The hills are alive. Europe's skiers are waking up to another long, cold winter on the piste climbing ev'ry mountain and swishing down again with all the grace of a Von Trapp family outing.... or not, depending on your level of skill. But how do you choose the best resort for you?
First, decide what you are going for. D'oh, skiing, innit? The essential is snow, then, which is not quite as obvious as it sounds. There are some places that have all the outward appearance of being ski resorts - I'm thinking Aviemore in Scotland here - yet rarely deliver because the snow stays away for most of the winter. Conversely, more and more resorts have snow-making machines that ensure there's enough white stuff to slide on even during an unseasonal heatwave. For reliable, natural snow, the end of January and start of February are normally good, but in high resorts you can go as late as April.
Best for beginners
Next, but what precisely attracts you to the snowy slopes? If it's the prospect of getting your first experience of strapping two long planks to your feet and wobbling down a mountain, mostly on your bottom, then I urge you to go east. In Romania and Bulgaria, the mountains seem scary to the unwary (as do local legends: don't forget that Dracula originated from Romania, and he could be a real pain in the neck). But, believe me, they contain exactly the sort of gentle gradients than can take you from zero to handbag ski hero in a one-week trip. The instruction is good, you're unlikely to be terrorised by expert skiers showing off, and it won't cost a fortune.
The areas to look at are Pamporovo in Bulgaria and Poiana Brasov in Romania. Just don't expect the kind of full-on après-ski that attracts so many people to winter sports: it's barely a decade since they stopped being communist, and you'll sense that some of the grumpier locals still don't believe it. Neither, it has to be said, do the chefs - some of the worst meals of my life have been at Eastern Europe's ski resorts.
Best for après-ski
'I just wanna have fun', you may well be thinking at this stage. The whole point, surely, of subjecting yourself to fear, pain and humiliation as you slide out of control down a mountain is to have a good time afterwards, and administer large quantities of anaesthetic to your system in the form of local wine. One word: Andorra. This is the pocket-sized country wedged into a crevasse of the Pyrenees between France and Spain. It's a pain to reach, with long coach transfers from Gerona in Spain or Toulouse in France. But once you're there, the party just goes on and on. People who believe that total dedication to the sport is a serious error of judgement congregate here for full-on action punctuated by the odd daredevil downhill.
Best for sophistication
You may not have seen the word 'sophistication' creep in yet. For sheer chic, and nearly sheer mountains, head for the great French resorts. At the Trois Vallées and the Portes du Soleil in France, you'll find the world's two biggest ski areas, and the world's biggest piste poseurs. But at resorts like Val d'Isère, the skiing is as classy as the restaurants and bars. So, too, are Swiss resorts such as Zermatt, Davos and St Moritz; the trouble is, you need the resources of your average gnome of Zurich to make the most of them.

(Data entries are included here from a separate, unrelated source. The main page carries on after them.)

-- pv_equiv track=rewrite | github.com/pewapplepie/Qunat_Interview_Algo | parallaxVolAdvisor/covertable.py | solution
-- ===== SOURCE A (Python) =====
-- def solution(A):
--     # deal with edge cases
--     if len(A) == 0:
--         return 0
--     if len(A) == 1:
--         return 1
--     # sort the list
--     A.sort()
--     # split the holes into two groups
--     # so that in each group the difference between the largest and smallest hole is minimized
--     diff = A[-1] - A[0]
--     for i in range(len(A) - 1):
--         diff = min(diff, max(A[i] - A[0], A[-1] - A[i + 1]))
--
--     return diff
-- ===== SOURCE B (Python) =====
-- def solution(A):
--     # Same return value as A; also sorts A in place like A does.
--     if len(A) == 0:
--         return 0
--     if len(A) == 1:
--         return 1
--     A.sort()
--     lo, hi = A[0], A[-1]
--     # g(i) = max range after splitting between index i and i+1 (i in [0, n-2]).
--     # g's first component A[i]-lo is nondecreasing, its second hi-A[i+1] is
--     # nonincreasing, so g is valley-shaped: binary-search the crossover point
--     # (smallest i with A[i]-lo >= hi-A[i+1]; it exists since i = n-2 qualifies)
--     # and take the better of g at the crossover and just before it.
--     left, right = 0, len(A) - 2
--     while left < right:
--         mid = (left + right) // 2
--         if A[mid] - lo >= hi - A[mid + 1]:
--             right = mid
--         else:
--             left = mid + 1
--     best = max(A[left] - lo, hi - A[left + 1])
--     if left > 0:
--         best = min(best, hi - A[left])
--     return best
-- ===== Notes on version B (the rewrite author's own statement) =====
-- stated objective: faster
-- what changed: B replaces A's linear scan over all split points with an O(log n) binary search for the crossover where the increasing prefix-range overtakes the decreasing suffix-range, evaluating the valley-shaped cost only at that point and just before it.
import Mathlib
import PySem

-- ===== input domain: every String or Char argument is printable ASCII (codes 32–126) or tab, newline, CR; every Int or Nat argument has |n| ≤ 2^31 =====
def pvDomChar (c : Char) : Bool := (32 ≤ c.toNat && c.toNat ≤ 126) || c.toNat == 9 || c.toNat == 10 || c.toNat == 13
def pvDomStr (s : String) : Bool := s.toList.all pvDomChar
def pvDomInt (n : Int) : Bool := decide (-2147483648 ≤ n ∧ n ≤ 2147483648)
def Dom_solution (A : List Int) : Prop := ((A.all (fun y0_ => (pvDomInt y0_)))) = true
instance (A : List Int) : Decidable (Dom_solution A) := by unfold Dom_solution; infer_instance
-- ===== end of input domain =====

-- B replaces A's linear scan over all split points by a binary search for the crossover of the
-- valley-shaped cost; same return value (A sorts its argument in place — the equivalence proved
-- here is about the return value only; B performs the same in-place sort).

-- ===== PORT A =====
-- literal transliteration of A: guards, in-place sort, then the range(len(A)-1) min/max scan
def solution (A : List Int) : Int :=
  if A.length = 0 then 0
  else if A.length = 1 then 1
  else
    let S := PySem.List.sorted A (fun x => x)
    let diff := PySem.List.pyGetD S (-1) 0 - PySem.List.pyGetD S 0 0
    (PySem.List.pyRange 0 (PySem.List.len S - 1) 1).foldl
      (fun diff i =>
        min diff (max (PySem.List.pyGetD S i 0 - PySem.List.pyGetD S 0 0)
                      (PySem.List.pyGetD S (-1) 0 - PySem.List.pyGetD S (i + 1) 0))) diff

-- ===== PORT B =====
-- the 'while left < right' loop of Source B, step for step (indices are in-range Nats, so List.getD
-- is exact for the Python indexing; (left+right)//2 on nonnegative ints is Nat division; the
-- fuel argument only makes the loop total — it never runs out, since right - left shrinks)
def bsLoop (S : List Int) (lo hi : Int) (fuel left right : Nat) : Nat :=
  match fuel with
  | 0 => left
  | fuel + 1 =>
    if left < right then
      let mid := (left + right) / 2
      if hi - S.getD (mid + 1) 0 ≤ S.getD mid 0 - lo then
        bsLoop S lo hi fuel left mid
      else
        bsLoop S lo hi fuel (mid + 1) right
    else left

def solution_alt (A : List Int) : Int :=
  if A.length = 0 then 0
  else if A.length = 1 then 1
  else
    let S := PySem.List.sorted A (fun x => x)
    let lo := PySem.List.pyGetD S 0 0
    let hi := PySem.List.pyGetD S (-1) 0
    let left := bsLoop S lo hi S.length 0 (S.length - 2)
    let best := max (S.getD left 0 - lo) (hi - S.getD (left + 1) 0)
    if 0 < left then min best (hi - S.getD left 0) else best

-- ===== PRECONDITION & SPEC =====
def Spec_solution (A : List Int) (out : Int) : Prop := out = solution_alt A
instance (A : List Int) (out : Int) : Decidable (Spec_solution A out) := by unfold Spec_solution; infer_instance

-- ===== CLAIM (what is proved, stated in full; the proofs are below) =====
def Claim_equal_solution : Prop := ∀ (A : List Int), Dom_solution A → Spec_solution A (solution A)

-- ===== LEMMAS AND PROOFS =====

-- monotonicity of the sorted list read through getD
lemma getD_sorted_mono (A : List Int) {i j : Nat} (hij : i ≤ j)
    (hj : j < (PySem.List.sorted A (fun x => x)).length) :
    (PySem.List.sorted A (fun x => x)).getD i 0 ≤ (PySem.List.sorted A (fun x => x)).getD j 0 := by
  rw [List.getD_eq_getElem _ _ (lt_of_le_of_lt hij hj), List.getD_eq_getElem _ _ hj]
  exact PySem.List.sorted_id_getElem_mono A hij hj

-- the running-min fold is a lower bound of the seed and of every g i, i < m
lemma foldl_min_le_all (g : Nat → Int) (d : Int) (m : Nat) :
    (List.range m).foldl (fun d i => min d (g i)) d ≤ d ∧
    ∀ i < m, (List.range m).foldl (fun d i => min d (g i)) d ≤ g i := by
  induction m generalizing d with
  | zero => simp
  | succ m ih =>
    rw [List.range_succ, List.foldl_append]
    refine ⟨le_trans (min_le_left _ _) ((ih d).1), ?_⟩
    intro i hi
    rcases Nat.lt_succ_iff_lt_or_eq.mp hi with h | h
    · exact le_trans (min_le_left _ _) ((ih d).2 i h)
    · subst h; exact min_le_right _ _
-- the running-min fold returns the seed or some g i, i < m
lemma foldl_min_mem (g : Nat → Int) (d : Int) (m : Nat) :
    (List.range m).foldl (fun d i => min d (g i)) d = d ∨
    ∃ i < m, (List.range m).foldl (fun d i => min d (g i)) d = g i := by
  induction m generalizing d with
  | zero => simp
  | succ m ih =>
    rw [List.range_succ, List.foldl_append]
    simp only [List.foldl_cons, List.foldl_nil]
    rcases min_cases ((List.range m).foldl (fun d i => min d (g i)) d) (g m) with ⟨he, _⟩ | ⟨he, _⟩
    · rw [he]
      rcases ih d with h | ⟨i, hi, h⟩
      · exact Or.inl h
      · exact Or.inr ⟨i, Nat.lt_succ_of_lt hi, h⟩
    · rw [he]
      exact Or.inr ⟨m, Nat.lt_succ_self m, rfl⟩

-- bsLoop finds the least index satisfying the (monotone) crossover predicate
lemma bsLoop_spec (S : List Int) (lo hi : Int) (N : Nat)
    (hmono : ∀ i j : Nat, i ≤ j → j ≤ N →
      (hi - S.getD (i + 1) 0 ≤ S.getD i 0 - lo) → (hi - S.getD (j + 1) 0 ≤ S.getD j 0 - lo)) :
    ∀ (k l r : Nat), r - l ≤ k → l ≤ r → r ≤ N →
      (∀ j < l, ¬ (hi - S.getD (j + 1) 0 ≤ S.getD j 0 - lo)) →
      (hi - S.getD (r + 1) 0 ≤ S.getD r 0 - lo) →
      l ≤ bsLoop S lo hi k l r ∧ bsLoop S lo hi k l r ≤ r ∧
      (hi - S.getD (bsLoop S lo hi k l r + 1) 0 ≤ S.getD (bsLoop S lo hi k l r) 0 - lo) ∧
      (∀ j < bsLoop S lo hi k l r, ¬ (hi - S.getD (j + 1) 0 ≤ S.getD j 0 - lo)) := by
  intro k
  induction k with
  | zero =>
    intro l r hk hle hN hb hr
    have hlr : l = r := by omega
    subst hlr
    exact ⟨le_refl _, le_refl _, hr, hb⟩
  | succ k ih =>
    intro l r hk hle hN hb hr
    by_cases hlr : l < r
    · rw [bsLoop]
      simp only [if_pos hlr]
      by_cases hc : hi - S.getD ((l + r) / 2 + 1) 0 ≤ S.getD ((l + r) / 2) 0 - lo
      · simp only [if_pos hc]
        obtain ⟨h1, h2, h3, h4⟩ := ih l ((l + r) / 2) (by omega) (by omega) (by omega) hb hc
        exact ⟨h1, by omega, h3, h4⟩
      · simp only [if_neg hc]
        have hb' : ∀ j < (l + r) / 2 + 1, ¬ (hi - S.getD (j + 1) 0 ≤ S.getD j 0 - lo) := by
          intro j hj
          rcases Nat.lt_or_ge j l with h | h
          · exact hb j h
          · intro hPj
            exact hc (hmono j ((l + r) / 2) (by omega) (by omega) hPj)
        obtain ⟨h1, h2, h3, h4⟩ := ih ((l + r) / 2 + 1) r (by omega) (by omega) hN hb' hr
        exact ⟨by omega, h2, h3, h4⟩
    · rw [bsLoop]
      simp only [if_neg hlr]
      have : l = r := by omega
      subst this
      exact ⟨le_refl _, le_refl _, hr, hb⟩

-- the core equality on the sorted list, with everything expressed through getD
lemma core_eq (A : List Int) (h2 : 2 ≤ A.length) :
    solution A = solution_alt A := by
  set S := PySem.List.sorted A (fun x => x) with hS
  have hlen : S.length = A.length := (PySem.List.sorted_perm A (fun x => x) false).length_eq
  set n := S.length with hn
  have hn2 : 2 ≤ n := by omega
  set s : Nat → Int := fun i => S.getD i 0 with hs
  have hSne : S ≠ [] := by
    intro h; rw [h] at hn; simp at hn; omega
  have hlast : PySem.List.pyGetD S (-1) 0 = s (n - 1) := by
    show PySem.List.pyGetD S (-1) 0 = S.getD (n - 1) 0
    rw [PySem.List.pyGetD_neg_one S 0 hSne, List.getLast_eq_getElem,
        List.getD_eq_getElem _ _ (by omega)]
  have hzero : PySem.List.pyGetD S 0 0 = s 0 := by
    show PySem.List.pyGetD S 0 0 = S.getD 0 0
    rw [show (0 : Int) = ((0 : Nat) : Int) by simp, PySem.List.pyGetD_natCast]
  set lo := s 0 with hlo
  set hi := s (n - 1) with hhi
  have mono : ∀ {i j : Nat}, i ≤ j → j < n → s i ≤ s j := by
    intro i j hij hj
    exact getD_sorted_mono A hij (by omega)
  set g : Nat → Int := fun i => max (s i - lo) (hi - s (i + 1)) with hg
  -- A's side reduces to a fold over List.range (n-1)
  have hA : solution A =
      (List.range (n - 1)).foldl (fun d i => min d (g i)) (hi - lo) := by
    rw [solution, if_neg (by omega), if_neg (by omega), ← hS]
    simp only [hlast, hzero, PySem.List.len_eq, PySem.List.pyRange_one, ← hn]
    rw [show ((n : Int) - 1 - 0).toNat = n - 1 by omega, List.foldl_map]
    refine PySem.List.foldl_congr_mem _ _ _ _ ?_
    intro acc k _
    have hk1 : ((0 : Int) + (k : Int) + 1) = (((k + 1 : Nat)) : Int) := by omega
    have hk0 : ((0 : Int) + (k : Int)) = ((k : Nat) : Int) := by omega
    rw [hk1, hk0, PySem.List.pyGetD_natCast, PySem.List.pyGetD_natCast]
  -- B's side: name the binary-search result
  set L := bsLoop S lo hi n 0 (n - 2) with hL
  have hB : solution_alt A = if 0 < L then min (g L) (hi - s L) else g L := by
    rw [solution_alt, if_neg (by omega), if_neg (by omega), ← hS]
    simp only [hlast, hzero]
    rfl
  -- bsLoop's specification at l = 0, r = n - 2
  have hPn2 : hi - S.getD (n - 2 + 1) 0 ≤ S.getD (n - 2) 0 - lo := by
    have h1 : lo ≤ s (n - 2) := mono (by omega) (by omega)
    have h2 : S.getD (n - 2 + 1) 0 = hi := by
      show S.getD (n - 2 + 1) 0 = S.getD (n - 1) 0
      congr 1; omega
    have h1' : lo ≤ S.getD (n - 2) 0 := h1
    rw [h2]; omega
  have hPmono : ∀ i j : Nat, i ≤ j → j ≤ n - 2 →
      (hi - S.getD (i + 1) 0 ≤ S.getD i 0 - lo) → (hi - S.getD (j + 1) 0 ≤ S.getD j 0 - lo) := by
    intro i j hij hjN hPi
    have h1 : s i ≤ s j := mono hij (by omega)
    have h2 : s (i + 1) ≤ s (j + 1) := mono (by omega) (by omega)
    have h1' : S.getD i 0 ≤ S.getD j 0 := h1
    have h2' : S.getD (i + 1) 0 ≤ S.getD (j + 1) 0 := h2
    omega
  obtain ⟨-, hLr, hPL, hbelow⟩ :=
    bsLoop_spec S lo hi (n - 2) hPmono n 0 (n - 2) (by omega) (by omega) (by omega) (by simp) hPn2
  rw [← hL] at hLr hPL hbelow
  have hLn1 : L < n - 1 := by omega
  -- P L means g L is its first component; ¬P i means g i is its second
  have hgL : g L = s L - lo := by
    rw [hg]; exact max_eq_left hPL
  have hgi : ∀ i < L, g i = hi - s (i + 1) := by
    intro i hi'
    have h := hbelow i hi'
    have h' : s i - lo < hi - s (i + 1) := by
      have h1 : ¬ (hi - s (i + 1) ≤ s i - lo) := h
      omega
    rw [hg]; exact max_eq_right (le_of_lt h')
  -- the two sides agree
  obtain ⟨hRd, hRle⟩ := foldl_min_le_all g (hi - lo) (n - 1)
  rw [hA, hB]
  set R := (List.range (n - 1)).foldl (fun d i => min d (g i)) (hi - lo) with hR
  have hBleR : (if 0 < L then min (g L) (hi - s L) else g L) ≤ R := by
    rcases foldl_min_mem g (hi - lo) (n - 1) with hmem | ⟨i, hin, hmem⟩
    · -- R is the seed hi - lo; the if-value is ≤ g L ≤ hi - lo
      have h1 : s L - lo ≤ hi - lo := by
        have := mono (i := L) (j := n - 1) (by omega) (by omega); omega
      rw [← hR] at hmem
      rw [hmem]
      split
      · exact le_trans (min_le_left _ _) (by rw [hgL]; exact h1)
      · rw [hgL]; exact h1
    · rw [← hR] at hmem
      rw [hmem]
      rcases Nat.lt_or_ge i L with hiL | hiL
      · -- i < L: the second branch dominates and is antitone
        have h0L : 0 < L := by omega
        rw [if_pos h0L, hgi i hiL]
        refine le_trans (min_le_right _ _) ?_
        have := mono (i := i + 1) (j := L) (by omega) (by omega); omega
      · -- L ≤ i: g L = s L - lo ≤ s i - lo ≤ g i
        have h1 : s L ≤ s i := mono hiL (by omega)
        have h2 : s i - lo ≤ g i := by rw [hg]; exact le_max_left _ _
        have h3 : g L ≤ g i := by rw [hgL]; omega
        split
        · exact le_trans (min_le_left _ _) h3
        · exact h3
  have hRleB : R ≤ (if 0 < L then min (g L) (hi - s L) else g L) := by
    have h1 : R ≤ g L := hRle L hLn1
    split
    · rename_i h0L
      refine le_min h1 ?_
      have h := hRle (L - 1) (by omega)
      rwa [hgi (L - 1) (by omega), show L - 1 + 1 = L by omega] at h
    · exact h1
  omega

-- ===== VERDICT (by name: the statement is the Claim_ definition above) =====
theorem solution_spec : Claim_equal_solution := by
  intro A _
  unfold Spec_solution
  rcases Nat.lt_or_ge A.length 2 with h | h
  · interval_cases h' : A.length <;> simp [solution, solution_alt, h']
  · exact core_eq A h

Best for sunshine and good value
Italy and Austria deserve a mention in ski despatches; the southern sides of the Alps are sunnier and cheaper, with some of the best ski food anywhere to be found in Italian resorts like Courmayeur; and the prim resort of Mayrhofen in Austria has turned into snowboarder heaven, attracting a young crowd that goes straight from club to breakfast to black run.
To get a proper tan, rather than skier's rash; to be close to some of the stunning cities of Andalucia; and, for a sporting chance of a swim in the Med after a hard morning's downhill, the Sierra Nevada of southern Spain has to be tops.
Best for a quick trip
But if you're an impetuous soul who just fancies the idea of a quicky, look no further than the Ardennes of Belgium. For people in southern England, these beautiful mountains - around the lovely town of Spa, as in spa - are close enough to Britain for you to phone up, ask if there's much snow about and jump on a ferry or Eurostar with your kit. Just don't tell your pals that you got your thrills in Belgium.